▶ GIVEN RECORDS
-- pv_equiv track=rewrite | github.com/aidenisaman/pyRacerzRevamped | modules/ai_track_model.py | _erode_tiles
-- ===== SOURCE A (Python) =====
-- def _erode_tiles(seeds, radius, valid_area):
--   if radius <= 0:
--     return set(seeds)
--   seed_set = set(seeds)
--   out = set()
--   for tile in seed_set:
--     if tile not in valid_area:
--       continue
--     tx, ty = tile
--     keep = True
--     for dy in range(-radius, radius + 1):
--       for dx in range(-radius, radius + 1):
--         if dx * dx + dy * dy > radius * radius:
--           continue
--         n = (tx + dx, ty + dy)
--         if n not in valid_area:
--           continue
--         if n not in seed_set:
--           keep = False
--           break
--       if not keep:
--         break
--     if keep:
--       out.add(tile)
--   return out
-- ===== SOURCE B (Python) =====
-- def _erode_tiles(seeds, radius, valid_area):
--     if radius <= 0:
--         return set(seeds)
--     seed_set = set(seeds)
--     valid_set = set(valid_area)
--     bad = valid_set - seed_set
--     r2 = radius * radius
--     # a seed survives iff no non-seed valid tile lies within Euclidean radius
--     return {t for t in seed_set
--             if t in valid_set
--             and all((t[0] - bx) * (t[0] - bx) + (t[1] - by) * (t[1] - by) > r2
--                     for bx, by in bad)}
-- ===== Notes on version B (the rewrite author's own statement) =====
-- stated objective: alternative
-- what changed: B drops A's per-seed O(radius^2) disk enumeration: it builds the set of non-seed valid tiles once and keeps a seed iff its squared Euclidean distance to every such tile exceeds radius^2 (hashed sets instead of list scans); intended as faster for large radii (A timed out where B answered instantly) but a timing run could not confirm >=1.5x on inputs both finished.
import Mathlib
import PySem

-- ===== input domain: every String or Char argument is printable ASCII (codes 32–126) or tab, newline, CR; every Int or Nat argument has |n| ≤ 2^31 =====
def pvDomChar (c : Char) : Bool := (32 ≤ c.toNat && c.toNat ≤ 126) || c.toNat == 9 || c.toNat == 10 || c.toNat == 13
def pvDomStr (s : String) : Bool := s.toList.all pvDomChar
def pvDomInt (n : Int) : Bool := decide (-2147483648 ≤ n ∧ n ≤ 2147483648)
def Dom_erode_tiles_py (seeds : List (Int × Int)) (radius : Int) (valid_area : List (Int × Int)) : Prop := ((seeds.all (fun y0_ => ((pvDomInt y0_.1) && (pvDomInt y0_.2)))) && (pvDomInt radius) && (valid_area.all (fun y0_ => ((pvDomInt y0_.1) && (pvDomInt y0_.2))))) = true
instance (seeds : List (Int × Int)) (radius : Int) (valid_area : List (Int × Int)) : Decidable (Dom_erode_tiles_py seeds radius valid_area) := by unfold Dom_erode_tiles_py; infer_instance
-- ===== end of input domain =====

-- B replaces A's per-seed disk enumeration by a direct squared-Euclidean-distance
-- test of each seed against the non-seed valid tiles (objective: alternative).


-- ===== PORT A =====
-- the double loop with the break/flag `keep`; `.all` is that loop with its early exit
def erode_tiles_py (seeds : List (Int × Int)) (radius : Int) (valid_area : List (Int × Int)) : List (Int × Int) :=
  if radius ≤ 0 then PySem.Set.ofList seeds
  else
    let seed_set := PySem.Set.ofList seeds
    seed_set.foldl (fun out tile =>
      if tile ∉ valid_area then out
      else
        let tx := tile.1
        let ty := tile.2
        let keep := (PySem.List.pyRange (-radius) (radius + 1) 1).all (fun dy =>
          (PySem.List.pyRange (-radius) (radius + 1) 1).all (fun dx =>
            if dx * dx + dy * dy > radius * radius then true
            else
              let n := (tx + dx, ty + dy)
              if n ∉ valid_area then true
              else decide (n ∈ seed_set)))
        if keep then PySem.Set.add out tile else out) PySem.Set.empty

-- ===== PORT B =====
def erode_tiles_py_alt (seeds : List (Int × Int)) (radius : Int) (valid_area : List (Int × Int)) : List (Int × Int) :=
  if radius ≤ 0 then PySem.Set.ofList seeds
  else
    let seed_set := PySem.Set.ofList seeds
    let valid_set := PySem.Set.ofList valid_area
    let bad := PySem.Set.diff valid_set seed_set
    let r2 := radius * radius
    seed_set.filter (fun t =>
      decide (t ∈ valid_set) &&
      bad.all (fun b =>
        decide ((t.1 - b.1) * (t.1 - b.1) + (t.2 - b.2) * (t.2 - b.2) > r2)))

-- ===== PRECONDITION & SPEC =====
def Spec_erode_tiles_py (seeds : List (Int × Int)) (radius : Int) (valid_area : List (Int × Int)) (out : List (Int × Int)) : Prop := out = erode_tiles_py_alt seeds radius valid_area
instance (seeds : List (Int × Int)) (radius : Int) (valid_area : List (Int × Int)) (out : List (Int × Int)) : Decidable (Spec_erode_tiles_py seeds radius valid_area out) := by unfold Spec_erode_tiles_py; infer_instance

-- ===== CLAIM (what is proved, stated in full; the proofs are below) =====
def Claim_equal_erode_tiles_py : Prop := ∀ (seeds : List (Int × Int)) (radius : Int) (valid_area : List (Int × Int)), Dom_erode_tiles_py seeds radius valid_area → Spec_erode_tiles_py seeds radius valid_area (erode_tiles_py seeds radius valid_area)

-- ===== LEMMAS AND PROOFS =====

-- A's accumulator loop "if keep(t): out.add(t)" over a nodup list is a filter
theorem foldl_add_ite_eq_filter {α : Type} [BEq α] [LawfulBEq α]
    (P : α → Prop) [DecidablePred P] (l acc : List α)
    (hd : ∀ x ∈ l, x ∉ acc) (hn : l.Nodup) :
    l.foldl (fun out t => if P t then PySem.Set.add out t else out) acc
      = acc ++ l.filter (fun t => decide (P t)) := by
  induction l generalizing acc with
  | nil => simp
  | cons x t ih =>
    have hx : x ∉ acc := hd x (by simp)
    have hn' : t.Nodup := hn.of_cons
    have hxt : x ∉ t := (List.nodup_cons.mp hn).1
    simp only [List.foldl_cons, List.filter_cons]
    by_cases hP : P x
    · have hadd : PySem.Set.add acc x = acc ++ [x] := by
        simp [PySem.Set.add, PySem.Set.contains, hx]
      rw [if_pos hP, hadd, ih _ (by
        intro y hy
        simp only [List.mem_append, List.mem_singleton]
        rintro (h | rfl)
        · exact hd y (by simp [hy]) h
        · exact hxt hy) hn']
      simp [hP]
    · rw [if_neg hP, ih _ (fun y hy => hd y (by simp [hy])) hn']
      simp [hP]

-- A's per-seed disk scan succeeds iff every non-seed valid tile is farther than radius
theorem keep_iff_far (seeds valid_area : List (Int × Int)) (radius : Int)
    (hr : 0 < radius) (t : Int × Int) :
    ((PySem.List.pyRange (-radius) (radius + 1) 1).all (fun dy =>
      (PySem.List.pyRange (-radius) (radius + 1) 1).all (fun dx =>
        if dx * dx + dy * dy > radius * radius then true
        else
          if (t.1 + dx, t.2 + dy) ∉ valid_area then true
          else decide ((t.1 + dx, t.2 + dy) ∈ PySem.Set.ofList seeds))) = true)
    ↔ ∀ b ∈ valid_area, b ∉ PySem.Set.ofList seeds →
        (t.1 - b.1) * (t.1 - b.1) + (t.2 - b.2) * (t.2 - b.2) > radius * radius := by
  simp only [List.all_eq_true, PySem.List.mem_pyRange_one, PySem.Set.mem_ofList]
  constructor
  · rintro hkeep ⟨b1, b2⟩ hbv hbs
    by_contra hle
    simp only [not_lt] at hle
    have hdx2 : (b1 - t.1) * (b1 - t.1) ≤ radius * radius := by nlinarith
    have hdy2 : (b2 - t.2) * (b2 - t.2) ≤ radius * radius := by nlinarith
    have hdxb : -radius ≤ b1 - t.1 ∧ b1 - t.1 < radius + 1 := by
      constructor <;> nlinarith
    have hdyb : -radius ≤ b2 - t.2 ∧ b2 - t.2 < radius + 1 := by
      constructor <;> nlinarith
    have h := hkeep (b2 - t.2) hdyb (b1 - t.1) hdxb
    rw [if_neg (by simp only [not_lt, gt_iff_lt]; nlinarith)] at h
    have hbv' : (t.1 + (b1 - t.1), t.2 + (b2 - t.2)) ∈ valid_area := by
      have he : (t.1 + (b1 - t.1), t.2 + (b2 - t.2)) = (b1, b2) := by
        simp
      rwa [he]
    rw [if_neg (by simpa using hbv'), decide_eq_true_eq] at h
    apply hbs
    have he : (t.1 + (b1 - t.1), t.2 + (b2 - t.2)) = (b1, b2) := by
      simp
    rwa [he] at h
  · intro hfar dy hdy dx hdx
    split_ifs with hgt hnv
    · rfl
    · simp only [decide_eq_true_eq]
      by_contra hns
      have := hfar (t.1 + dx, t.2 + dy) hnv hns
      simp only [not_lt, gt_iff_lt] at hgt this
      nlinarith
    · rfl

-- ===== VERDICT (by name: the statement is the Claim_ definition above) =====
theorem erode_tiles_py_spec : Claim_equal_erode_tiles_py := by
  intro seeds radius valid_area _
  unfold Spec_erode_tiles_py erode_tiles_py erode_tiles_py_alt
  by_cases hr : radius ≤ 0
  · simp [hr]
  · simp only [if_neg hr]
    set SS := PySem.Set.ofList seeds with hSS
    set VS := PySem.Set.ofList valid_area with hVS
    -- A's loop is a filter over the nodup seed set
    have hAcongr : SS.foldl (fun out tile =>
        if tile ∉ valid_area then out
        else
          if (PySem.List.pyRange (-radius) (radius + 1) 1).all (fun dy =>
            (PySem.List.pyRange (-radius) (radius + 1) 1).all (fun dx =>
              if dx * dx + dy * dy > radius * radius then true
              else
                if (tile.1 + dx, tile.2 + dy) ∉ valid_area then true
                else decide ((tile.1 + dx, tile.2 + dy) ∈ SS)))
          then PySem.Set.add out tile else out) PySem.Set.empty
        = SS.foldl (fun out tile =>
            if (¬ (tile ∉ valid_area) ∧
              ((PySem.List.pyRange (-radius) (radius + 1) 1).all (fun dy =>
                (PySem.List.pyRange (-radius) (radius + 1) 1).all (fun dx =>
                  if dx * dx + dy * dy > radius * radius then true
                  else
                    if (tile.1 + dx, tile.2 + dy) ∉ valid_area then true
                    else decide ((tile.1 + dx, tile.2 + dy) ∈ SS))) = true))
            then PySem.Set.add out tile else out)
            PySem.Set.empty := by
      apply PySem.List.foldl_congr_mem
      intro out tile _
      by_cases hv : tile ∉ valid_area
      · simp [hv]
      · simp [hv]
    refine (hAcongr.trans (foldl_add_ite_eq_filter
      (P := fun tile : Int × Int => ¬ (tile ∉ valid_area) ∧
        ((PySem.List.pyRange (-radius) (radius + 1) 1).all (fun dy =>
          (PySem.List.pyRange (-radius) (radius + 1) 1).all (fun dx =>
            if dx * dx + dy * dy > radius * radius then true
            else
              if (tile.1 + dx, tile.2 + dy) ∉ valid_area then true
              else decide ((tile.1 + dx, tile.2 + dy) ∈ SS))) = true))
      SS PySem.Set.empty
      (by intro x _ h; simp [PySem.Set.empty] at h)
      (hSS ▸ PySem.Set.nodup_ofList seeds))).trans ?_
    simp only [PySem.Set.empty, List.nil_append]
    -- pointwise equality of the two filter predicates
    apply List.filter_congr
    intro t _
    rw [Bool.eq_iff_iff]
    simp only [decide_eq_true_eq, Bool.and_eq_true]
    have hk := keep_iff_far seeds valid_area radius (by omega) t
    rw [← hSS] at hk
    rw [hk, List.all_eq_true]
    constructor
    · rintro ⟨hv, hfarA⟩
      refine ⟨by simpa [hVS, PySem.Set.mem_ofList] using not_not.mp hv, ?_⟩
      intro b hb
      obtain ⟨hbv, hbs⟩ := (PySem.Set.mem_diff _ _ _).mp hb
      simp only [decide_eq_true_eq]
      exact hfarA b (by simpa [hVS, PySem.Set.mem_ofList] using hbv) hbs
    · rintro ⟨hv, hfar⟩
      refine ⟨not_not.mpr (by simpa [hVS, PySem.Set.mem_ofList] using hv), ?_⟩
      intro b hbv hbs
      have hb : b ∈ PySem.Set.diff VS SS := (PySem.Set.mem_diff _ _ _).mpr
        ⟨by simpa [hVS, PySem.Set.mem_ofList] using hbv, hbs⟩
      simpa using hfar b hb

▶ AIM OF THE TASK
From the line with "-- pointwise equality" to the final line of the entries above, return every line exactly as written.

▶ RESPONSE TO THE EXERCISE
    -- pointwise equality of the two filter predicates
    apply List.filter_congr
    intro t _
    rw [Bool.eq_iff_iff]
    simp only [decide_eq_true_eq, Bool.and_eq_true]
    have hk := keep_iff_far seeds valid_area radius (by omega) t
    rw [← hSS] at hk
    rw [hk, List.all_eq_true]
    constructor
    · rintro ⟨hv, hfarA⟩
      refine ⟨by simpa [hVS, PySem.Set.mem_ofList] using not_not.mp hv, ?_⟩
      intro b hb
      obtain ⟨hbv, hbs⟩ := (PySem.Set.mem_diff _ _ _).mp hb
      simp only [decide_eq_true_eq]
      exact hfarA b (by simpa [hVS, PySem.Set.mem_ofList] using hbv) hbs
    · rintro ⟨hv, hfar⟩
      refine ⟨not_not.mpr (by simpa [hVS, PySem.Set.mem_ofList] using hv), ?_⟩
      intro b hbv hbs
      have hb : b ∈ PySem.Set.diff VS SS := (PySem.Set.mem_diff _ _ _).mpr
        ⟨by simpa [hVS, PySem.Set.mem_ofList] using hbv, hbs⟩
      simpa using hfar b hb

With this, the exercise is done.